Does anyone know how to use predictions()
in the marginaleffects()
package with tidymodels
? In this toy example, I want to get the predicted values of the variable state
while holding all other variables at their base levels or mean values.
library(liver)
library(tidymodels)
library(marginaleffects)
df_churn <- data.frame(churn)
# Create data split object
churn_split <- initial_split(df_churn, prop = 0.75,
strata = churn)
# Create the training data
churn_train <- churn_split %>%
training()
# Create the test data
churn_test <- churn_split %>%
testing()
lr_mod <-
logistic_reg(penalty = tune(), mixture = 1) %>% # penalty = lambda. mixture = alpha
set_engine("glmnet") %>%
set_mode("classification")
# pre-process recipe
churn_recipe <- recipe(churn ~ .,
data = churn_train) %>%
step_corr(all_numeric(), threshold = 0.9) %>%
step_normalize(all_numeric()) %>%
step_dummy(all_nominal(), -all_outcomes())
# model recipe = workflow
churn_wkfl <- workflow() %>%
add_model(lr_mod) %>%
add_recipe(churn_recipe)
# cv
set.seed(1)
churn_folds <- vfold_cv(churn_train,
v = 10,
strata = churn)
# grid
set.seed(1)
glmnet_tuning <- churn_wkfl %>%
tune_grid(resamples = churn_folds,
grid = 25, # let the model find the best hyperparameters
metrics = metric_set(roc_auc))
# select the best model
best_glmnet_model <- glmnet_tuning %>%
select_best(metric = 'roc_auc')
# finalize the workflow and try to get adjusted predictions
# This does not work
final_churn_wkfl <- churn_wkfl %>%
finalize_workflow(best_glmnet_model) %>%
fit(churn_train) %>%
tidy() %>%
predictions(variables = c("state"))
CodePudding user response:
Unfortunately, glmnet is not one of the supported models for marginaleffects.
You can switch this to one of the supported models (like regular glm()
) and this will work using extract_fit_engine()
.
library(tidymodels)
library(marginaleffects)
data("mlc_churn")
set.seed(123)
churn_split <- initial_split(mlc_churn, prop = 0.75, strata = churn)
churn_train <- training(churn_split)
churn_test <- testing(churn_split)
churn_recipe <- recipe(churn ~ .,
data = churn_train) %>%
step_corr(all_numeric(), threshold = 0.9) %>%
step_normalize(all_numeric()) %>%
step_dummy(all_nominal(), -all_outcomes())
# model recipe = workflow
churn_wkfl <- workflow(churn_recipe, logistic_reg())
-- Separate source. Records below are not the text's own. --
-- pv_equiv track=rewrite | github.com/gautam132002/invoice-pdf-data-extraction | qnot.py | remove_footer
-- ===== SOURCE A (Python) =====
-- def remove_footer(lst):
--     l = []
--
--     try:
--         for i in lst:
--
--             if i.startswith("order comments"):
--                 ind = lst.index(i)
--                 l = lst[:ind]
--                 break
--
--             else:
--                 l = lst
--     except:
--         l = lst
--     return l
-- ===== SOURCE B (Python) =====
-- from itertools import takewhile
--
--
-- def remove_footer(lst):
--     # Keep the longest prefix of lines that are not "order comments" lines.
--     return list(takewhile(lambda s: not s.startswith("order comments"), lst))
-- ===== Notes on version B (the rewrite author's own statement) =====
-- stated objective: simpler
-- what changed: Replaces the scan-then-lst.index-then-slice loop (with its mutable accumulator and try/except) by a single itertools.takewhile prefix, which is correct because the element found is the first match so index+slice is exactly the longest non-matching prefix.
import Mathlib
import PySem

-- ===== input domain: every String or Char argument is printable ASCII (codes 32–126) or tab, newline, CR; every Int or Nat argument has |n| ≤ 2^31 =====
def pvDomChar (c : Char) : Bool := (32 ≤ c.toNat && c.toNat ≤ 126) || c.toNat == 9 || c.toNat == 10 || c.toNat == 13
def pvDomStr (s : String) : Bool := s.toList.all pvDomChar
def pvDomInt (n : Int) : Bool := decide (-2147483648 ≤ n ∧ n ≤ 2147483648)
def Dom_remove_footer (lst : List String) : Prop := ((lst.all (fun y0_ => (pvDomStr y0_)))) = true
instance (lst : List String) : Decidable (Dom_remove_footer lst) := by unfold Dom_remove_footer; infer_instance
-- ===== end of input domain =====

-- ===== PORT A =====
-- B replaces the index+slice loop of A by a single takeWhile prefix; return-value equivalence only.
-- literal transliteration of A: for i in lst: if i.startswith(...): ind = lst.index(i); l = lst[:ind]; break; else: l = lst
def removeFooterGo (lst : List String) (rest : List String) (l : List String) : List String :=
  match rest with
  | [] => l
  | i :: rs =>
    if PySem.Str.startswith i "order comments" then
      match PySem.List.index? lst i with
      | some ind => PySem.List.slice lst none (some (ind : Int))   -- l = lst[:ind]; break
      | none => lst                                                -- ValueError -> bare except: l = lst
    else
      removeFooterGo lst rs lst                                    -- else: l = lst

def remove_footer (lst : List String) : List String :=
  removeFooterGo lst lst []

-- ===== PORT B =====
def remove_footer_alt (lst : List String) : List String :=
  lst.takeWhile (fun s => !(PySem.Str.startswith s "order comments"))

-- ===== PRECONDITION & SPEC =====
def Spec_remove_footer (lst : List String) (out : List String) : Prop := out = remove_footer_alt lst
instance (lst : List String) (out : List String) : Decidable (Spec_remove_footer lst out) := by unfold Spec_remove_footer; infer_instance

-- ===== CLAIM (what is proved, stated in full; the proofs are below) =====
def Claim_equal_remove_footer : Prop := ∀ (lst : List String), Dom_remove_footer lst → Spec_remove_footer lst (remove_footer lst)

-- ===== LEMMAS AND PROOFS =====

theorem takeWhile_append_of_ne {p : String → Bool} {pre rs : List String} {i : String}
    (hpre : ∀ x ∈ pre, p x = true) (hi : p i = false) :
    (pre ++ i :: rs).takeWhile p = pre := by
  induction pre with
  | nil => simp [hi]
  | cons a t ih =>
    have ha : p a = true := hpre a (by simp)
    simp only [List.cons_append, List.takeWhile_cons, ha, if_true]
    rw [ih (fun x hx => hpre x (by simp [hx]))]

theorem removeFooterGo_eq :
    ∀ (rest pre l : List String),
      (∀ x ∈ pre, (PySem.Str.startswith x "order comments") = false) →
      (rest = [] → l = (pre ++ rest).takeWhile
          (fun s => !(PySem.Str.startswith s "order comments"))) →
      removeFooterGo (pre ++ rest) rest l
        = (pre ++ rest).takeWhile (fun s => !(PySem.Str.startswith s "order comments")) := by
  intro rest
  induction rest with
  | nil =>
    intro pre l hpre hl
    rw [removeFooterGo]
    exact hl rfl
  | cons i rs ih =>
    intro pre l hpre _
    rw [removeFooterGo]
    by_cases hi : PySem.Str.startswith i "order comments" = true
    · -- match found: index? returns the first occurrence, which is pre.length
      have hnot : i ∉ pre := fun hm => by
        rw [hpre i hm] at hi; exact absurd hi (by decide)
      have hidx : PySem.List.index? (pre ++ i :: rs) i = some pre.length := by
        rw [PySem.List.index?_eq_some_iff]
        exact ⟨pre, rs, rfl, rfl, hnot⟩
      have htw : (pre ++ i :: rs).takeWhile
          (fun s => !(PySem.Str.startswith s "order comments")) = pre :=
        takeWhile_append_of_ne
          (fun x hx => by
            show (!(PySem.Str.startswith x "order comments")) = true
            rw [hpre x hx]; rfl)
          (by show (!(PySem.Str.startswith i "order comments")) = false
              rw [hi]; rfl)
      rw [if_pos hi, hidx]
      show PySem.List.slice (pre ++ i :: rs) none (some (pre.length : Int))
          = List.takeWhile (fun s => !(PySem.Str.startswith s "order comments")) (pre ++ i :: rs)
      rw [PySem.List.slice_to_natCast, htw, List.take_left]
    · -- no match: recurse with l = lst
      have hi' : PySem.Str.startswith i "order comments" = false :=
        Bool.not_eq_true _ ▸ (Bool.of_not_eq_true hi)
      have hpre' : ∀ x ∈ pre ++ [i], (PySem.Str.startswith x "order comments") = false := by
        intro x hx
        rcases List.mem_append.mp hx with h | h
        · exact hpre x h
        · rw [List.mem_singleton] at h; rw [h]; exact hi'
      have hrec := ih (pre ++ [i]) ((pre ++ [i]) ++ rs) hpre' (by
        intro hrs
        subst hrs
        refine (List.takeWhile_eq_self_iff.mpr ?_).symm
        intro x hx
        show (!(PySem.Str.startswith x "order comments")) = true
        rw [hpre' x (by simpa using hx)]; rfl)
      rw [if_neg hi]
      simpa only [List.append_assoc, List.singleton_append] using hrec

-- ===== VERDICT (by name: the statement is the Claim_ definition above) =====
theorem remove_footer_spec : Claim_equal_remove_footer := by
  intro lst _
  show remove_footer lst = remove_footer_alt lst
  exact removeFooterGo_eq lst [] []
    (fun x hx => absurd hx (List.not_mem_nil))
    (fun h => by subst h; rfl)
# finalize the workflow and try to get adjusted predictions
churn_wkfl %>%
fit(churn_train) %>%
extract_fit_engine() %>%
predictions(variables = c("total_intl_calls")) %>%
as_tibble()
#> # A tibble: 5 × 71
#> rowid type predicted std.error conf.low conf.high account_length
#> <int> <chr> <dbl> <dbl> <dbl> <dbl> <dbl>
#> 1 1 response 0.895 0.0119 0.870 0.916 1.76e-17
#> 2 2 response 0.917 0.00620 0.904 0.928 1.76e-17
#> 3 3 response 0.923 0.00543 0.912 0.933 1.76e-17
#> 4 4 response 0.934 0.00549 0.923 0.944 1.76e-17
#> 5 5 response 0.977 0.00840 0.953 0.989 1.76e-17
#> # … with 64 more variables: number_vmail_messages <dbl>,
#> # total_day_minutes <dbl>, total_day_calls <dbl>, total_eve_minutes <dbl>,
#> # total_eve_calls <dbl>, total_night_calls <dbl>, total_night_charge <dbl>,
#> # total_intl_minutes <dbl>, number_customer_service_calls <dbl>,
#> # state_AL <dbl>, state_AR <dbl>, state_AZ <dbl>, state_CA <dbl>,
#> # state_CO <dbl>, state_CT <dbl>, state_DC <dbl>, state_DE <dbl>,
#> # state_FL <dbl>, state_GA <dbl>, state_HI <dbl>, state_IA <dbl>, …
Created on 2022-03-25 by the reprex package (v2.0.1)
Notice that I did not use variables = c("state")
and substituted one of the continuous, numeric predictors.